9. Keep payloads deterministic and range-safe.
10. Prefer explicit service-specific builders like `buildBatteryMsg`, `buildMotionMsg`, etc.

## Testing workflow

Recommended order:

1. Validate local code changes.
2. Deploy to `testing` first.
3. Restart `node-red.service` on `192.168.2.104`.
4. Observe startup behavior for at least `10s`.
5. Verify:
   - bootstrap snapshot timing
   - optional characteristic visibility in HomeKit
   - retained topic unsubscribe behavior
   - no silent fallback to default characteristic values
6. Only then promote to `production`.

## Deployment notes

Known hosts:

- `testing`: `node-red@192.168.2.104`
- `production`: `node-red@192.168.2.101`
- `legacy`: `pi@192.168.2.133`

Important service name difference observed:

- on `testing`, restart `node-red.service`
- do not assume the unit is named `nodered.service`

## Documentation rules for adapters

Each HomeKit adapter help page should document:

- startup subscription behavior
- bootstrap rule
- output payload shapes
- required optional characteristics on linked `homekit-service` nodes
- exact `characteristicProperties` JSON as copy-pasteable code blocks

This is not optional.
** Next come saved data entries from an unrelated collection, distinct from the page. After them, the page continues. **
-- pv_equiv track=rewrite | github.com/shankar-1403/pcred_financial_analyzer | backend/banks/csb.py | _detect_columns_csb
-- ===== SOURCE A (Python) =====
-- HEADER_MAP = {
--     "date": [
--         "date",
--     ],
--     "description": [
--         "details",
--         "description",
--         "narration",
--     ],
--     "cheque": [
--         "ref no./cheque no.",
--         "ref no",
--         "cheque no",
--         "reference no",
--     ],
--     "debit": [
--         "debit",
--         "withdrawal",
--         "dr",
--     ],
--     "credit": [
--         "credit",
--         "deposit",
--         "cr",
--     ],
--     "balance": [
--         "balance",
--         "running balance",
--     ],
-- }
--
-- def _detect_columns_csb(row_clean):
--     """
--     CSB-specific column detector — avoids base.detect_columns substring bug.
--     Uses exact match first, then guarded substring (4+ chars only).
--     base.py is never modified.
--     """
--     mapping = {}
--     for field, variants in HEADER_MAP.items():
--         # Pass 1: exact match
--         for idx, cell in enumerate(row_clean):
--             if cell in variants:
--                 mapping[field] = idx
--                 break
--         if field in mapping:
--             continue
--         # Pass 2: substring only for 4+ char aliases
--         for idx, cell in enumerate(row_clean):
--             if any(len(v) >= 4 and v in cell for v in variants):
--                 mapping[field] = idx
--                 break
--     return mapping if len(mapping) >= 3 else None
-- ===== SOURCE B (Python) =====
-- HEADER_MAP = {
--     "date": [
--         "date",
--     ],
--     "description": [
--         "details",
--         "description",
--         "narration",
--     ],
--     "cheque": [
--         "ref no./cheque no.",
--         "ref no",
--         "cheque no",
--         "reference no",
--     ],
--     "debit": [
--         "debit",
--         "withdrawal",
--         "dr",
--     ],
--     "credit": [
--         "credit",
--         "deposit",
--         "cr",
--     ],
--     "balance": [
--         "balance",
--         "running balance",
--     ],
-- }
--
-- def _detect_columns_csb(row_clean):
--     """Inverted loop nesting: ONE left-to-right pass over the row records, per
--     field, the first exact hit and the first guarded (4+ char) substring hit
--     into two tables; a final pass over HEADER_MAP assembles the mapping in
--     field order, preferring the exact table."""
--     exact = {}
--     sub = {}
--     for idx, cell in enumerate(row_clean):
--         for field, variants in HEADER_MAP.items():
--             if field not in exact and cell in variants:
--                 exact[field] = idx
--             if field not in sub and any(len(v) >= 4 and v in cell for v in variants):
--                 sub[field] = idx
--     mapping = {}
--     for field in HEADER_MAP:
--         if field in exact:
--             mapping[field] = exact[field]
--         elif field in sub:
--             mapping[field] = sub[field]
--     return mapping if len(mapping) >= 3 else None
-- ===== Notes on version B (the rewrite author's own statement) =====
-- stated objective: alternative
-- what changed: B inverts the loop nesting: instead of A's two row scans per field, B makes one left-to-right pass over the row that fills per-field first-exact-hit and first-guarded-substring-hit tables for all fields at once, then assembles the mapping in HEADER_MAP order preferring the exact table.
import Mathlib
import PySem

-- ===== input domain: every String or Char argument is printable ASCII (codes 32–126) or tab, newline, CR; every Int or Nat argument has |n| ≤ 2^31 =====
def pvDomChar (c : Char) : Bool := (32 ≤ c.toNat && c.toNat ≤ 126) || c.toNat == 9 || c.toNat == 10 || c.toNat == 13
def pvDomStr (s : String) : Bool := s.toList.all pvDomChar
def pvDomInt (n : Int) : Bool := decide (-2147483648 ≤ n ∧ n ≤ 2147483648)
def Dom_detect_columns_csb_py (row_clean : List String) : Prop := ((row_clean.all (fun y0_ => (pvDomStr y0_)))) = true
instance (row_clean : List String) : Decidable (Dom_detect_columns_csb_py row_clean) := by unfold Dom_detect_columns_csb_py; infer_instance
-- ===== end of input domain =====

-- B inverts the loop nesting: one left-to-right pass over the row fills per-field
-- first-exact-hit and first-substring-hit tables, assembled afterwards in field order
-- (same values; objective: alternative).

-- HEADER_MAP (shared module constant, iterated in insertion order)
def headerMap : List (String × List String) :=
  [("date", ["date"]),
   ("description", ["details", "description", "narration"]),
   ("cheque", ["ref no./cheque no.", "ref no", "cheque no", "reference no"]),
   ("debit", ["debit", "withdrawal", "dr"]),
   ("credit", ["credit", "deposit", "cr"]),
   ("balance", ["balance", "running balance"])]

-- ===== PORT A =====
-- A's pass 1 for one field: first cell that is exactly one of the variants
def exactScan (variants : List String) : List String → Int → Option Int
  | [], _ => none
  | c :: rest, i => if variants.contains c then some i else exactScan variants rest (i + 1)

-- A's pass 2 for one field: first cell containing some variant of length >= 4
def subScan (variants : List String) : List String → Int → Option Int
  | [], _ => none
  | c :: rest, i =>
    if variants.any (fun v => decide (4 ≤ PySem.Str.len v) && PySem.Str.isIn v c) then some i
    else subScan variants rest (i + 1)

def detect_columns_csb_py (row_clean : List String) : Option (List (String × Int)) :=
  let mapping := headerMap.foldl (fun m p =>
    match exactScan p.2 row_clean 0 with
    | some i => m.insert p.1 i
    | none =>
      match subScan p.2 row_clean 0 with
      | some i => m.insert p.1 i
      | none => m) PySem.Dict.empty
  if 3 ≤ mapping.size then some mapping.items else none

-- ===== PORT B =====
-- B's single pass over the row: for each cell, update the per-field tables
-- 'exact' (first exact hit) and 'sub' (first guarded substring hit)
def rowFold : List String → Int →
    PySem.Dict String Int × PySem.Dict String Int →
    PySem.Dict String Int × PySem.Dict String Int
  | [], _, st => st
  | c :: rest, i, st =>
    rowFold rest (i + 1)
      (headerMap.foldl (fun st p =>
        (if !st.1.contains p.1 && p.2.contains c then st.1.insert p.1 i else st.1,
         if !st.2.contains p.1 &&
             p.2.any (fun v => decide (4 ≤ PySem.Str.len v) && PySem.Str.isIn v c)
           then st.2.insert p.1 i else st.2)) st)

def detect_columns_csb_py_alt (row_clean : List String) : Option (List (String × Int)) :=
  let st := rowFold row_clean 0 (PySem.Dict.empty, PySem.Dict.empty)
  let mapping := headerMap.foldl (fun m p =>
    match st.1.get? p.1 with
    | some i => m.insert p.1 i
    | none =>
      match st.2.get? p.1 with
      | some i => m.insert p.1 i
      | none => m) PySem.Dict.empty
  if 3 ≤ mapping.size then some mapping.items else none

-- ===== PRECONDITION & SPEC =====
def Spec_detect_columns_csb_py (row_clean : List String) (out : Option (List (String × Int))) : Prop := out = detect_columns_csb_py_alt row_clean
instance (row_clean : List String) (out : Option (List (String × Int))) : Decidable (Spec_detect_columns_csb_py row_clean out) := by unfold Spec_detect_columns_csb_py; infer_instance

-- ===== CLAIM (what is proved, stated in full; the proofs are below) =====
def Claim_equal_detect_columns_csb_py : Prop := ∀ (row_clean : List String), Dom_detect_columns_csb_py row_clean → Spec_detect_columns_csb_py row_clean (detect_columns_csb_py row_clean)

-- ===== LEMMAS AND PROOFS =====

-- abbreviation used only by the proofs: one cell's inner fold over a field list
def cellStep (L : List (String × List String)) (c : String) (i : Int)
    (st : PySem.Dict String Int × PySem.Dict String Int) :
    PySem.Dict String Int × PySem.Dict String Int :=
  L.foldl (fun st p =>
    (if !st.1.contains p.1 && p.2.contains c then st.1.insert p.1 i else st.1,
     if !st.2.contains p.1 &&
         p.2.any (fun v => decide (4 ≤ PySem.Str.len v) && PySem.Str.isIn v c)
       then st.2.insert p.1 i else st.2)) st

theorem or_if_none (cond : Bool) (k : Int) (c : Option Int) :
    ((if cond = true then some k else none).or c) = if cond = true then some k else c := by
  cases cond <;> simp

-- fields not in L are untouched by one cell step over L
theorem cellStep_get_ne (L : List (String × List String)) (c : String) (i : Int)
    (st : PySem.Dict String Int × PySem.Dict String Int) (f : String)
    (hne : ∀ p ∈ L, p.1 ≠ f) :
    (cellStep L c i st).1.get? f = st.1.get? f ∧ (cellStep L c i st).2.get? f = st.2.get? f := by
  induction L generalizing st with
  | nil => exact ⟨rfl, rfl⟩
  | cons r L'' ih =>
    have hr : r.1 ≠ f := hne r (List.mem_cons_self)
    have hrest : ∀ p ∈ L'', p.1 ≠ f := fun p hp => hne p (List.mem_cons_of_mem r hp)
    simp only [cellStep, List.foldl_cons] at *
    rcases ih _ hrest with ⟨h1, h2⟩
    refine ⟨h1.trans ?_, h2.trans ?_⟩ <;>
      · dsimp only
        split
        · exact PySem.Dict.get?_insert_of_ne _ _ (fun h => hr h.symm)
        · rfl

-- the per-cell update seen by one field: how one cell step acts on get? f
theorem cellStep_get (L : List (String × List String)) (c : String) (i : Int)
    (st : PySem.Dict String Int × PySem.Dict String Int) (f : String) (V : List String)
    (hmem : (f, V) ∈ L) (hnodup : (L.map Prod.fst).Nodup) :
    (cellStep L c i st).1.get? f = (st.1.get? f).or (if V.contains c then some i else none)
    ∧ (cellStep L c i st).2.get? f
      = (st.2.get? f).or (if V.any (fun v => decide (4 ≤ PySem.Str.len v) && PySem.Str.isIn v c)
                          then some i else none) := by
  induction L generalizing st with
  | nil => simp at hmem
  | cons q L' ih =>
    simp only [List.map_cons, List.nodup_cons] at hnodup
    rcases List.mem_cons.mp hmem with heq | hmem'
    · -- q is the field's own entry; the tail leaves f untouched
      subst heq
      have hne' : ∀ p ∈ L', p.1 ≠ f := by
        intro p hp h
        have hm : p.1 ∈ L'.map Prod.fst := List.mem_map_of_mem hp
        rw [h] at hm
        exact hnodup.1 hm
      simp only [cellStep, List.foldl_cons]
      rcases cellStep_get_ne L' c i _ f hne' with ⟨h1, h2⟩
      constructor
      · rw [show (List.foldl (fun st p =>
            (if !st.1.contains p.1 && p.2.contains c then st.1.insert p.1 i else st.1,
             if !st.2.contains p.1 &&
                 p.2.any (fun v => decide (4 ≤ PySem.Str.len v) && PySem.Str.isIn v c)
               then st.2.insert p.1 i else st.2)) _ L') = cellStep L' c i _ from rfl, h1]
        simp only [PySem.Dict.contains_eq_isSome_get?]
        cases h : st.1.get? f with
        | some v => simp [h]
        | none =>
          simp
          split
          · exact PySem.Dict.get?_insert_self _ _ _
          · exact h
      · rw [show (List.foldl (fun st p =>
            (if !st.1.contains p.1 && p.2.contains c then st.1.insert p.1 i else st.1,
             if !st.2.contains p.1 &&
                 p.2.any (fun v => decide (4 ≤ PySem.Str.len v) && PySem.Str.isIn v c)
               then st.2.insert p.1 i else st.2)) _ L') = cellStep L' c i _ from rfl, h2]
        simp only [PySem.Dict.contains_eq_isSome_get?]
        cases h : st.2.get? f with
        | some v => simp [h]
        | none =>
          simp
          split
          · exact PySem.Dict.get?_insert_self _ _ _
          · exact h
    · -- q is some other field: its update does not touch get? f
      have hqf : q.1 ≠ f := by
        intro h
        have hm : f ∈ L'.map Prod.fst := by
          simpa using List.mem_map_of_mem (f := Prod.fst) hmem'
        exact (h ▸ hnodup.1) hm
      simp only [cellStep, List.foldl_cons]
      rcases ih _ hmem' hnodup.2 with ⟨h1, h2⟩
      refine ⟨h1.trans ?_, h2.trans ?_⟩ <;>
        · congr 1
          dsimp only
          split
          · exact PySem.Dict.get?_insert_of_ne _ _ (fun h => hqf h.symm)
          · rfl

-- B's row pass accumulates, per field, exactly A's two scans
theorem rowFold_get (row : List String) (k : Int)
    (st : PySem.Dict String Int × PySem.Dict String Int) (f : String) (V : List String)
    (hmem : (f, V) ∈ headerMap) (hnodup : (headerMap.map Prod.fst).Nodup) :
    (rowFold row k st).1.get? f = (st.1.get? f).or (exactScan V row k)
    ∧ (rowFold row k st).2.get? f = (st.2.get? f).or (subScan V row k) := by
  induction row generalizing k st with
  | nil => simp [rowFold, exactScan, subScan]
  | cons c rest ih =>
    simp only [rowFold, exactScan, subScan]
    have hstep : (headerMap.foldl (fun st p =>
        (if !st.1.contains p.1 && p.2.contains c then st.1.insert p.1 k else st.1,
         if !st.2.contains p.1 &&
             p.2.any (fun v => decide (4 ≤ PySem.Str.len v) && PySem.Str.isIn v c)
           then st.2.insert p.1 k else st.2)) st) = cellStep headerMap c k st := rfl
    rw [hstep]
    rcases ih (k + 1) (cellStep headerMap c k st) with ⟨h1, h2⟩
    rcases cellStep_get headerMap c k st f V hmem hnodup with ⟨g1, g2⟩
    constructor
    · rw [h1, g1, Option.or_assoc, or_if_none]
    · rw [h2, g2, Option.or_assoc, or_if_none]

-- ===== VERDICT (by name: the statement is the Claim_ definition above) =====
theorem detect_columns_csb_py_spec : Claim_equal_detect_columns_csb_py := by
  intro row _
  unfold Spec_detect_columns_csb_py detect_columns_csb_py detect_columns_csb_py_alt
  have hnodup : (headerMap.map Prod.fst).Nodup := by decide
  have hfold := PySem.List.foldl_congr_mem headerMap
    (fun m p =>
      match exactScan p.2 row 0 with
      | some i => m.insert p.1 i
      | none =>
        match subScan p.2 row 0 with
        | some i => m.insert p.1 i
        | none => m)
    (fun m p =>
      match (rowFold row 0 (PySem.Dict.empty, PySem.Dict.empty)).1.get? p.1 with
      | some i => m.insert p.1 i
      | none =>
        match (rowFold row 0 (PySem.Dict.empty, PySem.Dict.empty)).2.get? p.1 with
        | some i => m.insert p.1 i
        | none => m)
    PySem.Dict.empty
    (fun m p hp => by
      rcases rowFold_get row 0 (PySem.Dict.empty, PySem.Dict.empty) p.1 p.2 hp hnodup with ⟨h1, h2⟩
      simp only [h1, h2, PySem.Dict.get?_empty, Option.none_or])
  simp only [hfold]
The downstream Node-RED flow configuration is part of the adapter contract.

## Known pitfalls

- Early retained messages can arrive before HomeKit is effectively ready.
- Optional HAP characteristics can be ignored silently at startup.
- Default HAP values can look like valid values while actually meaning "not initialized yet".
- JSON key order is not the root cause for characteristic loss.
- `waitForSetupMsg` is for deferred node configuration, not for runtime bootstrap value materialization.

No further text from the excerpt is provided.